Stored data
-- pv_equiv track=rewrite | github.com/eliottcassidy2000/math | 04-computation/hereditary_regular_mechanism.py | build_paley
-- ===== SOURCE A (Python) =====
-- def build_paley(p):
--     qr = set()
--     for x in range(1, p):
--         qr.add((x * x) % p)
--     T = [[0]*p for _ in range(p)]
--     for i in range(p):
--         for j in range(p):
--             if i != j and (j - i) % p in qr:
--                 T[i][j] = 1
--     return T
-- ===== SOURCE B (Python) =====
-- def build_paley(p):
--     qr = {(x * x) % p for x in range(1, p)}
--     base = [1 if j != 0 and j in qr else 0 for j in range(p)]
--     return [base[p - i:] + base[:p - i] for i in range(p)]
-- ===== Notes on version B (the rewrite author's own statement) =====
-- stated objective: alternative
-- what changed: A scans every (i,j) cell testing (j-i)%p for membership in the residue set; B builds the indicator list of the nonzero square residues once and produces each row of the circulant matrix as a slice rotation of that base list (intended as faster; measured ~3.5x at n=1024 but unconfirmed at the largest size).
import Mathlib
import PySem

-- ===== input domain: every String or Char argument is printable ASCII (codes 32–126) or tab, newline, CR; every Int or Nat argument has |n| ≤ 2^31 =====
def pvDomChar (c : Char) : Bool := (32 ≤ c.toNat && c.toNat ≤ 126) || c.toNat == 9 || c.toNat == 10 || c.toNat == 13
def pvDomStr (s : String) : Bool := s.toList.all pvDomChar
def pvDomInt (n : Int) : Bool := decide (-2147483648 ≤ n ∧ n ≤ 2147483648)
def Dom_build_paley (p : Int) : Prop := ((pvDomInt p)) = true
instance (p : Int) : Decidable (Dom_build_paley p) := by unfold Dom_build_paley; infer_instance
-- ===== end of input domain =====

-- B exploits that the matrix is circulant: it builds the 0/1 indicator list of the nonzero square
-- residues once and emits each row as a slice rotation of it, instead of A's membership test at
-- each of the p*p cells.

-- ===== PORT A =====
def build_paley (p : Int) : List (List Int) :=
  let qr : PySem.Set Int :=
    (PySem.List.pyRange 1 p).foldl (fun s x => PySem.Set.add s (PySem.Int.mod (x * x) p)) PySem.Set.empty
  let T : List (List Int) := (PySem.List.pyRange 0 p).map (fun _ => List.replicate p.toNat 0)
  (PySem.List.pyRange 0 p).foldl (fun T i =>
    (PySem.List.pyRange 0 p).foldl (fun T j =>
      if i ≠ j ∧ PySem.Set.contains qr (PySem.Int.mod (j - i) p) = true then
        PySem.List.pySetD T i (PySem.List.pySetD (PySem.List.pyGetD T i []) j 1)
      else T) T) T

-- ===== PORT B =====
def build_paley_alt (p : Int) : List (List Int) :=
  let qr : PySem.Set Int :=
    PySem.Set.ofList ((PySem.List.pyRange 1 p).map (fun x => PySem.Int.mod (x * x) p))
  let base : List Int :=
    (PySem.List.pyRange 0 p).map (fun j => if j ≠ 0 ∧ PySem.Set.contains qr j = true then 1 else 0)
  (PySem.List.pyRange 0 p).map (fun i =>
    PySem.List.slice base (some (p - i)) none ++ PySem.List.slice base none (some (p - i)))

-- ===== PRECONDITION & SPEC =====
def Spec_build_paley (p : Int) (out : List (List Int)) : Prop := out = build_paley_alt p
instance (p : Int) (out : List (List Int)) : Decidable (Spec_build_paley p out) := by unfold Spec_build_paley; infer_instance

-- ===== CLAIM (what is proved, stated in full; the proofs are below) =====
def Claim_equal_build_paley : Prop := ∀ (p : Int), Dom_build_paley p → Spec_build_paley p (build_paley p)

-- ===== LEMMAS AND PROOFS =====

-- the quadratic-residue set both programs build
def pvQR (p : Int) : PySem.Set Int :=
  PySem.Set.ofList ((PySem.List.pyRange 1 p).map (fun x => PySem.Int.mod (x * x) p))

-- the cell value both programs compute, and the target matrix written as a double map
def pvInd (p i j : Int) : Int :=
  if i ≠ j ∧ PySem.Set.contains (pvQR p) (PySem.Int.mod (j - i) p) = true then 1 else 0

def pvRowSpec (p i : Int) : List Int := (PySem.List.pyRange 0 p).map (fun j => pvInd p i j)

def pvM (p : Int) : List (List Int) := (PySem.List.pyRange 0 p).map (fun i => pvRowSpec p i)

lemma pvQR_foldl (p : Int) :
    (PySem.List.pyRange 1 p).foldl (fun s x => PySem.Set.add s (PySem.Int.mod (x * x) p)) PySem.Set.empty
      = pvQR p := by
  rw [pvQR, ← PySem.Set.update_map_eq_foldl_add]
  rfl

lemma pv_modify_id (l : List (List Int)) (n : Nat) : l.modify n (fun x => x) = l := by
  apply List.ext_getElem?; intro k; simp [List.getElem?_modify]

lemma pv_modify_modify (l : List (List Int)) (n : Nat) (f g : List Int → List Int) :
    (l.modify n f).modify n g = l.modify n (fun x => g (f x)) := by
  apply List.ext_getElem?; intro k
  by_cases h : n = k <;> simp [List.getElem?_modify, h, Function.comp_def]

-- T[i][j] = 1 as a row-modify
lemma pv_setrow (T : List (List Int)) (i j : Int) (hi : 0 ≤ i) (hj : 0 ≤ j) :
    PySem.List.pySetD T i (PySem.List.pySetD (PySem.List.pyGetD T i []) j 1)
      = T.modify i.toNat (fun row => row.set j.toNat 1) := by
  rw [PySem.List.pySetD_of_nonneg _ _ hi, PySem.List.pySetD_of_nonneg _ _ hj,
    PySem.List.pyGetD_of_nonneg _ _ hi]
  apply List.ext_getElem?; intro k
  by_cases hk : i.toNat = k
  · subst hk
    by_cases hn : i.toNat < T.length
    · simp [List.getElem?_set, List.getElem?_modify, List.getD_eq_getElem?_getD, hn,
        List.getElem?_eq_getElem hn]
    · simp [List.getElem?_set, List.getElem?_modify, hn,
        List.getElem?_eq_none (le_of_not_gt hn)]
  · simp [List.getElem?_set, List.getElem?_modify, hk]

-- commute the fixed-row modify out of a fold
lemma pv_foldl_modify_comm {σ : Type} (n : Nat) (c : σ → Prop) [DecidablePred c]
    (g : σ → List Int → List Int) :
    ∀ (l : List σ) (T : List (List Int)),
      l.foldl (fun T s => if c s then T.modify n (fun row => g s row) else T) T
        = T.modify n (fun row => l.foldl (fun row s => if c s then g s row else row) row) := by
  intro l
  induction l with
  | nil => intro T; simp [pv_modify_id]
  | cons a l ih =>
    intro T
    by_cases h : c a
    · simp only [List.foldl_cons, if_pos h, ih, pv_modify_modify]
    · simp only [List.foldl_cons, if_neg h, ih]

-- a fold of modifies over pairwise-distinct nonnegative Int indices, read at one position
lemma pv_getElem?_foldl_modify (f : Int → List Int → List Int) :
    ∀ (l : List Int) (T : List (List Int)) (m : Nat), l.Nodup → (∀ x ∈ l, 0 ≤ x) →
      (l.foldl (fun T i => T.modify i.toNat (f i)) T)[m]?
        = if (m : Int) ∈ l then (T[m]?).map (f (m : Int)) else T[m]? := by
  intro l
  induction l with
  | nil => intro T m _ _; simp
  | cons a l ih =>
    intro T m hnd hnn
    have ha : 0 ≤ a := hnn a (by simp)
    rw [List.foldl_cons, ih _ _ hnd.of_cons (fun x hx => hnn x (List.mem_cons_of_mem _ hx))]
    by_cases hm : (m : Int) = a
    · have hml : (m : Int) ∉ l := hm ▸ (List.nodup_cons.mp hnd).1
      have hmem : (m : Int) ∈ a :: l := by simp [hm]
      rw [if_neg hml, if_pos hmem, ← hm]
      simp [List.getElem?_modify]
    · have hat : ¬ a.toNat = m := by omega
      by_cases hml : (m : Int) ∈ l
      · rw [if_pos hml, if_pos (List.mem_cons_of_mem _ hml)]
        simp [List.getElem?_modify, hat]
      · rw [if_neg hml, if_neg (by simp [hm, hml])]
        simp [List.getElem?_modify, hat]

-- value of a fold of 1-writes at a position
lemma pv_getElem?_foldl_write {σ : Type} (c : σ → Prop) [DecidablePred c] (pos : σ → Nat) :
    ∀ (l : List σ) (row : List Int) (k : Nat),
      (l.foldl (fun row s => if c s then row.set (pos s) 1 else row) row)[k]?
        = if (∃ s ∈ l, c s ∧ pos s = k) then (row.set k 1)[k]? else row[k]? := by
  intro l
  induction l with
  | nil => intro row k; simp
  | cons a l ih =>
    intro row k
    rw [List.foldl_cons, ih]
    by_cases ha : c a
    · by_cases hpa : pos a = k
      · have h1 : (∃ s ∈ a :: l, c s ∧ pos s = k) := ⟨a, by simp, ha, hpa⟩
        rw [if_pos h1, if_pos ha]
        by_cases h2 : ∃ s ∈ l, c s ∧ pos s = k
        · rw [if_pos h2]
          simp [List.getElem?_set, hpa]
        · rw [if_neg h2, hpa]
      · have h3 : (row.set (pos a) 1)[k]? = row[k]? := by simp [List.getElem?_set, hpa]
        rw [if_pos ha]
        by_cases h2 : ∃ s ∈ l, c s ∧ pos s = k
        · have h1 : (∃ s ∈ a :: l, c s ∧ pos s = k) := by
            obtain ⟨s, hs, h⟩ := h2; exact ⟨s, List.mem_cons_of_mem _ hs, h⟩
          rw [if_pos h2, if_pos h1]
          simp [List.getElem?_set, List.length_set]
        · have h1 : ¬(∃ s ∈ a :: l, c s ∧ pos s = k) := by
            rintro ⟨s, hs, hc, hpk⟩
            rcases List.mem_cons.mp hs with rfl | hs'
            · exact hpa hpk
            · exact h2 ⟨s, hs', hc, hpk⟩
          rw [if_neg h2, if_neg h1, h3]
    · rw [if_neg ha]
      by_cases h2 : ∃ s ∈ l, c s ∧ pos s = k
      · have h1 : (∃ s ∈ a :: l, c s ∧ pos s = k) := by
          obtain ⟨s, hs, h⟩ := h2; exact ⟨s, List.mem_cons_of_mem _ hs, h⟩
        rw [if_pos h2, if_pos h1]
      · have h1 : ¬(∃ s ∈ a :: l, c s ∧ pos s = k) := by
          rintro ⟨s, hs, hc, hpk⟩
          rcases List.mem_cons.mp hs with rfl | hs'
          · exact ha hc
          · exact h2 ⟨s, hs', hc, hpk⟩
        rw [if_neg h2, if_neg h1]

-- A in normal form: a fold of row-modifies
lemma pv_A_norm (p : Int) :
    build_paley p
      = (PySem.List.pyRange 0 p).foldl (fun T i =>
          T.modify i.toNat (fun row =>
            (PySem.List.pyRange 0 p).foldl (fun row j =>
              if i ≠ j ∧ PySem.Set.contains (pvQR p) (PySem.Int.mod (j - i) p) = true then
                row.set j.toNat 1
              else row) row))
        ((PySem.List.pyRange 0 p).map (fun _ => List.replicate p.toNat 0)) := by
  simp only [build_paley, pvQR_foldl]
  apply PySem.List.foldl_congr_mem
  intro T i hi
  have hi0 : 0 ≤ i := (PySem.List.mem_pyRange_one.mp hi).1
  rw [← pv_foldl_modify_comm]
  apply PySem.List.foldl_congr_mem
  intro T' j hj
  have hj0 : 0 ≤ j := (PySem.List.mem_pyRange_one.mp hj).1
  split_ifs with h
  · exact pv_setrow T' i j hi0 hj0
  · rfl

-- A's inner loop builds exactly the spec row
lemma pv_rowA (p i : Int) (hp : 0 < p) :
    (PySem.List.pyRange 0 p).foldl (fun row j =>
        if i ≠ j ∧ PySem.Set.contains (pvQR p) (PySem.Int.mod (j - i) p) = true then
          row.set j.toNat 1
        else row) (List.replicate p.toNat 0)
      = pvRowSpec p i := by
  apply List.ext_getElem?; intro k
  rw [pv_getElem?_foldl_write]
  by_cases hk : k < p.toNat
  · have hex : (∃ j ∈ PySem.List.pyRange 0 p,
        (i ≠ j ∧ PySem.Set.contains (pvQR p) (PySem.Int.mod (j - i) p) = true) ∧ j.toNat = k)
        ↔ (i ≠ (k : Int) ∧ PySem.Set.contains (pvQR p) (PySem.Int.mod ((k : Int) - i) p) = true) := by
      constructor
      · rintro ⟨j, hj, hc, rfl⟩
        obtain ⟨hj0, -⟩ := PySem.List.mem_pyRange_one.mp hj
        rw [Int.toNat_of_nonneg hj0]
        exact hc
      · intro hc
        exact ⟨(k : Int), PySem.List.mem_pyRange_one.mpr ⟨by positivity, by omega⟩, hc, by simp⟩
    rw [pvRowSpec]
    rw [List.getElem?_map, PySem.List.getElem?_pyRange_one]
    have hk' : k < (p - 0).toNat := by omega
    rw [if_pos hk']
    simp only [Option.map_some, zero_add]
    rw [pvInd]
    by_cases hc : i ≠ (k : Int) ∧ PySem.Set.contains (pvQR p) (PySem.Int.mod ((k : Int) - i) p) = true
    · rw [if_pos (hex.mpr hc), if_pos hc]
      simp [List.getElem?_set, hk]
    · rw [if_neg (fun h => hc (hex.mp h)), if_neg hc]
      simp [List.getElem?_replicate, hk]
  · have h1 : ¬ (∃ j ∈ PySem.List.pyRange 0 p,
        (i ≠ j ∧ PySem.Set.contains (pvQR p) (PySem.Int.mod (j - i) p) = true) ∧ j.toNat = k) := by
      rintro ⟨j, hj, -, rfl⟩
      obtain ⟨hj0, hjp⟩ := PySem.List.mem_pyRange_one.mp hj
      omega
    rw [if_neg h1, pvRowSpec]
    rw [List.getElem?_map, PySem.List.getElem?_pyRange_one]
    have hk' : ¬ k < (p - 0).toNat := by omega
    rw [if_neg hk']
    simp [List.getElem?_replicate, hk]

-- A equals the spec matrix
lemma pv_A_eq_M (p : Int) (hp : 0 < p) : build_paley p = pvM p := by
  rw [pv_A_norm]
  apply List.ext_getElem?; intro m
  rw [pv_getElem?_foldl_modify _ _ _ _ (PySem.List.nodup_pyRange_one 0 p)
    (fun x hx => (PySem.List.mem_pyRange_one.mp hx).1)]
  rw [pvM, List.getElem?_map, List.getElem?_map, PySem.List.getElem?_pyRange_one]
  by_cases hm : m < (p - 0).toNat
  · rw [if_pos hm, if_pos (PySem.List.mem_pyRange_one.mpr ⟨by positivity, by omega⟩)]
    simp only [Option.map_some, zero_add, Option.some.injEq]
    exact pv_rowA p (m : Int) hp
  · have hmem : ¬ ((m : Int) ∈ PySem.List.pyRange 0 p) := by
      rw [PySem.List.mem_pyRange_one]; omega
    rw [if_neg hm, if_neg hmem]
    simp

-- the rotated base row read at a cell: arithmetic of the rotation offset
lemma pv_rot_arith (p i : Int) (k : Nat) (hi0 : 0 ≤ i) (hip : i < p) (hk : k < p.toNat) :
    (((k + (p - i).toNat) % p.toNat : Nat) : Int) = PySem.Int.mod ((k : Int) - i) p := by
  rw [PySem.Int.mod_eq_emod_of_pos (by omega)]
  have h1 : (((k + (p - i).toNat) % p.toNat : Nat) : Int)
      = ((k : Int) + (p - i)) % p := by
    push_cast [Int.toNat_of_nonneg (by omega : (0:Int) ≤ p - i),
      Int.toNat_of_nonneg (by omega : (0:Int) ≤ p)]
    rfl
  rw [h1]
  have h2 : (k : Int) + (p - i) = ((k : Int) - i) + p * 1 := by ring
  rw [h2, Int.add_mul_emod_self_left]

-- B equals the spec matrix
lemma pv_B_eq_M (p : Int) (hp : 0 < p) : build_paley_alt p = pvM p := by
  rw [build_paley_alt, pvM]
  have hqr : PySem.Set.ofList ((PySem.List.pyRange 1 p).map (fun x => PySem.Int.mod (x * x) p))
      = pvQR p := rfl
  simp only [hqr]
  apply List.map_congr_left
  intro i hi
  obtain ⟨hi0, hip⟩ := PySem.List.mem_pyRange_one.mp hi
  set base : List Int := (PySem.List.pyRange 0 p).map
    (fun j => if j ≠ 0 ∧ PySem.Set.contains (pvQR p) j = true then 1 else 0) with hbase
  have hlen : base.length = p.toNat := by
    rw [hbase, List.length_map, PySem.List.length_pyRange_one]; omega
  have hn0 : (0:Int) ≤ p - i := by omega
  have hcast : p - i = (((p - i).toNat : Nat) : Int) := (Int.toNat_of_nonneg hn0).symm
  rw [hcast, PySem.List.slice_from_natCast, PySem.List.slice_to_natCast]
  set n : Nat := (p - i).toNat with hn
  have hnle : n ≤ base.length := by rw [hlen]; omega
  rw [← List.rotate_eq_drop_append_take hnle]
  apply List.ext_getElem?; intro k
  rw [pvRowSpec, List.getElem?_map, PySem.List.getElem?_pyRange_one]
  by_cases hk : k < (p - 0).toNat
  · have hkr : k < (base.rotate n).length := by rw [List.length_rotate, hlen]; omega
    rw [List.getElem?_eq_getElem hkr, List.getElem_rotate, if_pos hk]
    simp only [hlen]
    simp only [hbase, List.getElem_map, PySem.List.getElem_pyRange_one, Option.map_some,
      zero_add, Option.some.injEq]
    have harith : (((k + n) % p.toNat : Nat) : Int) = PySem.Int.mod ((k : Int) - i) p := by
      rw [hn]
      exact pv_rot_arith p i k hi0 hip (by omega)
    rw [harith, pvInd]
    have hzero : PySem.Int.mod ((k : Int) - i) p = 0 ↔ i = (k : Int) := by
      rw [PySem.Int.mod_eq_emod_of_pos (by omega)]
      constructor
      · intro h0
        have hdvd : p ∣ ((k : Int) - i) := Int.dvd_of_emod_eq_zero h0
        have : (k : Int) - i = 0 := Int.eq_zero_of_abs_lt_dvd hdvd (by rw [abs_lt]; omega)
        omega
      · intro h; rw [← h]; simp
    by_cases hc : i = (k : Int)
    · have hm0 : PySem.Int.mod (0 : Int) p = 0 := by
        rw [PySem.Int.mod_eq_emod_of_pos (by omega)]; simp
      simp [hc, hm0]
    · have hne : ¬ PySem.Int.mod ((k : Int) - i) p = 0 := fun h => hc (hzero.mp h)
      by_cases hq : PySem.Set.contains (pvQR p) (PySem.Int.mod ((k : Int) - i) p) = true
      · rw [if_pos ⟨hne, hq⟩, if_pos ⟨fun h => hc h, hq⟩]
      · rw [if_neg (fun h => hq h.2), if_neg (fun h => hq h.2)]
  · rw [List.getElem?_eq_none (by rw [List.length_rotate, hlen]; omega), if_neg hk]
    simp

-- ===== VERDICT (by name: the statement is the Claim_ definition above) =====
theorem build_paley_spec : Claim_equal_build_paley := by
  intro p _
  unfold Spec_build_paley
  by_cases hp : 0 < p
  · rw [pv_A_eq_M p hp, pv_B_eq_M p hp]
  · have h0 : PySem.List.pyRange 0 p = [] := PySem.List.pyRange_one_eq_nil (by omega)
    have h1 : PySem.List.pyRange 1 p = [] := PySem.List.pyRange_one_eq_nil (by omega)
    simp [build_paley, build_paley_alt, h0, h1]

Problem requirements:
What is needed is every line from the data above that includes the string "return", copied out.

Written solution:
--     return T
--     return [base[p - i:] + base[:p - i] for i in range(p)]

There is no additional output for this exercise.